> [Work to be completed] Give the count of lines below that include the word "instance", and say nothing else.

> [Input records]

★ ★ ★ ★ ★

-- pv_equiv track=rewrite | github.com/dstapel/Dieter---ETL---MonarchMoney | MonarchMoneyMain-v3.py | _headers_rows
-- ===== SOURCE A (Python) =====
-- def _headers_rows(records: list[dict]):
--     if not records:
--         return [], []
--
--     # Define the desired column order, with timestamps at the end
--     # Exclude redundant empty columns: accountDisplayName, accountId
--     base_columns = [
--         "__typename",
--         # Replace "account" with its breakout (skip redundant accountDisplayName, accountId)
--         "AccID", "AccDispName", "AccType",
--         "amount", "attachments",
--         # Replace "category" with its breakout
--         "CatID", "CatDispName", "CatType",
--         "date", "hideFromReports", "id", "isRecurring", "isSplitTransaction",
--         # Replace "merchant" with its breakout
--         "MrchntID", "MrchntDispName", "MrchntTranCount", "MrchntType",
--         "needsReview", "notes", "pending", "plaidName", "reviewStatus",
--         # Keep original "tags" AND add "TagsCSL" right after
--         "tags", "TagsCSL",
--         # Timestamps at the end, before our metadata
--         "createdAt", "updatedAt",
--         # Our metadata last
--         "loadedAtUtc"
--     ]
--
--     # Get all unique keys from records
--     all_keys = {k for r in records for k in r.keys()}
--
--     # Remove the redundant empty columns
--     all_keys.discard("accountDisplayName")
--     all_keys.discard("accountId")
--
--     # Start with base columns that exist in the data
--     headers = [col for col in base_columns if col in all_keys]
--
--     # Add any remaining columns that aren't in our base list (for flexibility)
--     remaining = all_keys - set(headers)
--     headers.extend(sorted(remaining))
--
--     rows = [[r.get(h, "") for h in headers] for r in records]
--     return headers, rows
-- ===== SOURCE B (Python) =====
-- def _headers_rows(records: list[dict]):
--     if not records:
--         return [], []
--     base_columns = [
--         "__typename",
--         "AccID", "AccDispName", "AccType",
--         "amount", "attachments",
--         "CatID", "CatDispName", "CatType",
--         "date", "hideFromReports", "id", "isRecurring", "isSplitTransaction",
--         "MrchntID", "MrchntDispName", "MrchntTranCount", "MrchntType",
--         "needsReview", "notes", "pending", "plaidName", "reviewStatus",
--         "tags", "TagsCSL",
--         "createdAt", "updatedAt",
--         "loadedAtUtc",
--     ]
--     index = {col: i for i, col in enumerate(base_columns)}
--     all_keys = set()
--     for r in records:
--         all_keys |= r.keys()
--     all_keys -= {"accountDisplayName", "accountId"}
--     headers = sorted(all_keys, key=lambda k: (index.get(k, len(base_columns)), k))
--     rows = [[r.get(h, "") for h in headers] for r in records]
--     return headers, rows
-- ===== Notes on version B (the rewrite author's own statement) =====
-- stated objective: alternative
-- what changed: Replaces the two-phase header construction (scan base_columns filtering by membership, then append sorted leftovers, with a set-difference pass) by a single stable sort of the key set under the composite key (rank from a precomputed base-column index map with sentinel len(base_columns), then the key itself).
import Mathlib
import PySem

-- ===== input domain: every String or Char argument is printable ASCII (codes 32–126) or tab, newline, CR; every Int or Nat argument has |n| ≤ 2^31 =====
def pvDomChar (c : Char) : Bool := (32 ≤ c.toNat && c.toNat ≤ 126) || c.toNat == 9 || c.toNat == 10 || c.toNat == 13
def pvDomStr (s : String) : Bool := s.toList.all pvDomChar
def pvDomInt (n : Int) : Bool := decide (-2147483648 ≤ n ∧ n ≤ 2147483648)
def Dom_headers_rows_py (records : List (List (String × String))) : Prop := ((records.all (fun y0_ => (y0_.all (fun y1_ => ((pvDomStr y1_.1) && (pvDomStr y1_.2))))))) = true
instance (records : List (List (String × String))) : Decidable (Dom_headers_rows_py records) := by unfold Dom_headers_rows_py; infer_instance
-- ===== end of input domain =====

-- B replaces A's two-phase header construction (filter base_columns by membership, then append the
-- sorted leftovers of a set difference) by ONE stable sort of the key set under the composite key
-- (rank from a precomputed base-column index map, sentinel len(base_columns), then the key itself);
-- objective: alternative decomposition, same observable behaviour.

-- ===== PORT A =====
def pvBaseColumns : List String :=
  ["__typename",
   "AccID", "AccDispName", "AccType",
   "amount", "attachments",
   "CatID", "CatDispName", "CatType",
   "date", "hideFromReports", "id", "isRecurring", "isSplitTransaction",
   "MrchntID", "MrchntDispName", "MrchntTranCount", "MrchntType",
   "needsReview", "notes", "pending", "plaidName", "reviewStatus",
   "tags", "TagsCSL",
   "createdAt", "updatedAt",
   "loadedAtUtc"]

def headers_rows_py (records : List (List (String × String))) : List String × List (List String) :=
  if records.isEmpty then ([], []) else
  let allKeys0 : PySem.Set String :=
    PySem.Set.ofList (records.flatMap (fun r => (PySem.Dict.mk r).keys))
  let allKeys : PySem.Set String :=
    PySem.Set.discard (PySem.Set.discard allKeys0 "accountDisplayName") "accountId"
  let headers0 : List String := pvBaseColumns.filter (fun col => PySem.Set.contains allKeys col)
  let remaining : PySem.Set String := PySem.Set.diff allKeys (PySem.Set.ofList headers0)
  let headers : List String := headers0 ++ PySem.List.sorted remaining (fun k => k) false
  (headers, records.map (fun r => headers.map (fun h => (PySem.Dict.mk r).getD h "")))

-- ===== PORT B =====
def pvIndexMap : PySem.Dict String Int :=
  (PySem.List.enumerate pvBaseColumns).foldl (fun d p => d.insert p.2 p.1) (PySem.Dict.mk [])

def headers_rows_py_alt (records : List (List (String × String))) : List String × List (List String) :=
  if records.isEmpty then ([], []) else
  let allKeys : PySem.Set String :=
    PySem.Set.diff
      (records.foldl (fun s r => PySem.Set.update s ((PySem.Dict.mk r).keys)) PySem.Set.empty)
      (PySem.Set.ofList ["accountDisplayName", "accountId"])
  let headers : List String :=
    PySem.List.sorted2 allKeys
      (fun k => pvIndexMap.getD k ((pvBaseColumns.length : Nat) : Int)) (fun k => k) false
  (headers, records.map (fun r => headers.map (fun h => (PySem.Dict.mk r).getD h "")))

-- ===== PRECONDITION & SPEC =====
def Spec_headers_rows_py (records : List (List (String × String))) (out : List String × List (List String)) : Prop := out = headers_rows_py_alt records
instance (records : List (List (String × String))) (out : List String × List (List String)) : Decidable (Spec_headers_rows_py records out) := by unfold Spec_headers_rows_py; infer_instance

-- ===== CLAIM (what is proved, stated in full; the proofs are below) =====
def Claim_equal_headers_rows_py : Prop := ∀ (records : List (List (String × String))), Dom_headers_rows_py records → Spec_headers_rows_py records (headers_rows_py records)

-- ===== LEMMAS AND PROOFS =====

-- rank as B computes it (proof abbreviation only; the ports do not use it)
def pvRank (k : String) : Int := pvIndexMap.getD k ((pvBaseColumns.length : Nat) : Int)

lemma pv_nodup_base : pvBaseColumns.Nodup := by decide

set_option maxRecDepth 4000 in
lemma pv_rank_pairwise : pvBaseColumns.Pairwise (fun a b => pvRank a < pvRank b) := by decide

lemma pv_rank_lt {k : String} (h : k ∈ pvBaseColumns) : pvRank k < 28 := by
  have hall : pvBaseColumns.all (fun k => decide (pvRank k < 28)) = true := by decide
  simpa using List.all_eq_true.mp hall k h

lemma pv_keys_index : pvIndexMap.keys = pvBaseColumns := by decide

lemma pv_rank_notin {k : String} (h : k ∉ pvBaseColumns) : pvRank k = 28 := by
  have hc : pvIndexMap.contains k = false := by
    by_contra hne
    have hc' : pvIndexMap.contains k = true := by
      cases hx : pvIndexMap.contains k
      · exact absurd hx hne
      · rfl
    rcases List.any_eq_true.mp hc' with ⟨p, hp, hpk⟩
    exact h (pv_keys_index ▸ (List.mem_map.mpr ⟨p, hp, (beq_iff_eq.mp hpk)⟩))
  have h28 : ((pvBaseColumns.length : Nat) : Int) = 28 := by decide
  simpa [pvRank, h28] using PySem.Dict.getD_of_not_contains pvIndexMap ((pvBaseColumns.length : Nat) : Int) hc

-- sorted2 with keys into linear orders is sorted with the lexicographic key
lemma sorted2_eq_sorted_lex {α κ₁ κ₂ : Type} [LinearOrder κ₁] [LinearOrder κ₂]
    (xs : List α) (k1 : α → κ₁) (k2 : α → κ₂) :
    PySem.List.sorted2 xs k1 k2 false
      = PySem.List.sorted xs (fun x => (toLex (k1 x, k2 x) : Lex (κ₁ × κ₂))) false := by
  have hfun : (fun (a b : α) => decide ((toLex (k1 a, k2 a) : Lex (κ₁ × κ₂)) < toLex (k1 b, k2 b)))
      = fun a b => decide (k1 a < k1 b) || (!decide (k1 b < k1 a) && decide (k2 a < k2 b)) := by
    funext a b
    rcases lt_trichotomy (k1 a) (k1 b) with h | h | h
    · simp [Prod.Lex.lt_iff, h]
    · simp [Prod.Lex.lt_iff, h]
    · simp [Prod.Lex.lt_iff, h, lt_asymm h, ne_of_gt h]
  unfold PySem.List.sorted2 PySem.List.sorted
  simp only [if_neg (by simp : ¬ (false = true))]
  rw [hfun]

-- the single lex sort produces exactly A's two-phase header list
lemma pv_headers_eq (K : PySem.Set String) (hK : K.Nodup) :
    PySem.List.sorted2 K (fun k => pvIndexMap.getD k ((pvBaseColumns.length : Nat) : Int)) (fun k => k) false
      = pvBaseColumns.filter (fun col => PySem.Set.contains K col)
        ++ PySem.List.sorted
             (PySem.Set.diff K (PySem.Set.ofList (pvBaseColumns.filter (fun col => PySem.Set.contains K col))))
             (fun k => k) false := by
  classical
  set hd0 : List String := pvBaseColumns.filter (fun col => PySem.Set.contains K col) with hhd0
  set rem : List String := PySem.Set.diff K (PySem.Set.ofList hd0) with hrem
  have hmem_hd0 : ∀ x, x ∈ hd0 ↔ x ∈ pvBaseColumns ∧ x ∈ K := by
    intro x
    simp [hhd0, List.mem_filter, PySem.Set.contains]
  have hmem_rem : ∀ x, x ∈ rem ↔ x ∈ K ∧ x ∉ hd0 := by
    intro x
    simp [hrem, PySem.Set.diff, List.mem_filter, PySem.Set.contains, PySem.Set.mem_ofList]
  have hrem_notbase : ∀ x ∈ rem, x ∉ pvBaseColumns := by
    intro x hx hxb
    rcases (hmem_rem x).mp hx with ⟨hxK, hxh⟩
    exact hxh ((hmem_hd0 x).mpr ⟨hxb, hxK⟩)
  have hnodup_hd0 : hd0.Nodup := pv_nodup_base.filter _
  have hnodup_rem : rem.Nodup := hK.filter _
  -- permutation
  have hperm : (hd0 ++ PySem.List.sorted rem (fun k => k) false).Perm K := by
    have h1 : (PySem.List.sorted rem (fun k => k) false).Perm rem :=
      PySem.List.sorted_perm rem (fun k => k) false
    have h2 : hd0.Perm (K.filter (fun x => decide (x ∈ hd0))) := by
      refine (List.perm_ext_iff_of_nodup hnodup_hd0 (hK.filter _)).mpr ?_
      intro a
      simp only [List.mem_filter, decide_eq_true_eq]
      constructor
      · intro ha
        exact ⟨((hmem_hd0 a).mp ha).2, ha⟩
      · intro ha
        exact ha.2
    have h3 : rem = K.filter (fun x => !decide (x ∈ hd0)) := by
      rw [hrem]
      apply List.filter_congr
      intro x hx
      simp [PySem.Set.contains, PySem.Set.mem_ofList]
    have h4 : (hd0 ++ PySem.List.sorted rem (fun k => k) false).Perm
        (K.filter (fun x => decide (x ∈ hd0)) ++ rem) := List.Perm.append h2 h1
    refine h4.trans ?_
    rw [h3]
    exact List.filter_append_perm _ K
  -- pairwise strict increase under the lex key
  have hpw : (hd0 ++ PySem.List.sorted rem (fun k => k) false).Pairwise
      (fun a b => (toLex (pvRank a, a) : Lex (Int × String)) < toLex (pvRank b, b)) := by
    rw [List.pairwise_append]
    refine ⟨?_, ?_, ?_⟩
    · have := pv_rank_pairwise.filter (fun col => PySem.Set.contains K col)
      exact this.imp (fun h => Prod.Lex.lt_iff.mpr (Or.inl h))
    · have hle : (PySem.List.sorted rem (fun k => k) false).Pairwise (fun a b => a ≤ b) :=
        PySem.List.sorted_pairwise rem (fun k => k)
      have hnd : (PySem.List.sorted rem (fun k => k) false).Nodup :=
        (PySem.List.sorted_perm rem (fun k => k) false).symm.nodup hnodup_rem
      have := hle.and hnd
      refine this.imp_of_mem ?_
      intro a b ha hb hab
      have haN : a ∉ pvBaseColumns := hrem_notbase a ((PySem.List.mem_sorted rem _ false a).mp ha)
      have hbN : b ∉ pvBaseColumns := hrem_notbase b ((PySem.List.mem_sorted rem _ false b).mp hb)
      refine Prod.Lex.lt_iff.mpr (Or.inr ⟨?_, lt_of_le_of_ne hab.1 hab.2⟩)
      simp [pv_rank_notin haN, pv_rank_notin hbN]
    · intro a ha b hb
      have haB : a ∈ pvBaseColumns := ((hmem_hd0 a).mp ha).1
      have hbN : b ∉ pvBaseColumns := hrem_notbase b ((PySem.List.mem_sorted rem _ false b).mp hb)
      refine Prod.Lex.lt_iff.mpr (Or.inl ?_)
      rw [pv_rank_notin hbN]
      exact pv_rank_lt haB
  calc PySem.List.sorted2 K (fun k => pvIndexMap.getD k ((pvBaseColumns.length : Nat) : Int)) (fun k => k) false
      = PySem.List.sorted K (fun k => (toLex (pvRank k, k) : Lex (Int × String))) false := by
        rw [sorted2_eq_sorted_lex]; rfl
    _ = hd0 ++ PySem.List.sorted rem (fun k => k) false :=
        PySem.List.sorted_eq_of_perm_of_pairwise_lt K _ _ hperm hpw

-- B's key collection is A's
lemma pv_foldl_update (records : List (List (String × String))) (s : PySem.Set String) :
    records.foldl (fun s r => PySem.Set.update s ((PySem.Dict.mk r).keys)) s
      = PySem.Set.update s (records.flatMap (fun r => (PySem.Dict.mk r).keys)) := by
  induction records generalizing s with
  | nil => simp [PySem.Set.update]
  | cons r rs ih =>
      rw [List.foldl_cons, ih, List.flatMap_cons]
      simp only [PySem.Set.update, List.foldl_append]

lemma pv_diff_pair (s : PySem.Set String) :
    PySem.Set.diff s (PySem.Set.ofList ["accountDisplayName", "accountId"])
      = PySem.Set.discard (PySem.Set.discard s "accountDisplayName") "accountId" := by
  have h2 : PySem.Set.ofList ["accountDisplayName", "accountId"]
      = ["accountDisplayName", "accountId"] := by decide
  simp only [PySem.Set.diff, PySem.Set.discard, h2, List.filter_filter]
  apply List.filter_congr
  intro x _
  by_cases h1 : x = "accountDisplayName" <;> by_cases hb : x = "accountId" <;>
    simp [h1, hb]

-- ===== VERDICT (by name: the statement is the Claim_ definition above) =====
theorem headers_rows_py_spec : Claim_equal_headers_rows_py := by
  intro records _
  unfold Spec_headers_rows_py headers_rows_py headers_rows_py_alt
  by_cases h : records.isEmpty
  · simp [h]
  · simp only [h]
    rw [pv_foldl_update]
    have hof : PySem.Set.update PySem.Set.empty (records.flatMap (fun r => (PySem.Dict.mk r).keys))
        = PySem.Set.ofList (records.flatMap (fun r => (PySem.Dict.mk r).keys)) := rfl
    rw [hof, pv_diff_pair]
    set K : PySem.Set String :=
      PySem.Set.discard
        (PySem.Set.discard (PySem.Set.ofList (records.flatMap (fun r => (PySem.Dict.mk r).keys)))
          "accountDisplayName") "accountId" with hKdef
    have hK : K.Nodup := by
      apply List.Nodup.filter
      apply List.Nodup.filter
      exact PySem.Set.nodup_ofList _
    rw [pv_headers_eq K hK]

★ ★ ★ ★ ★

> [Solution for this task] 2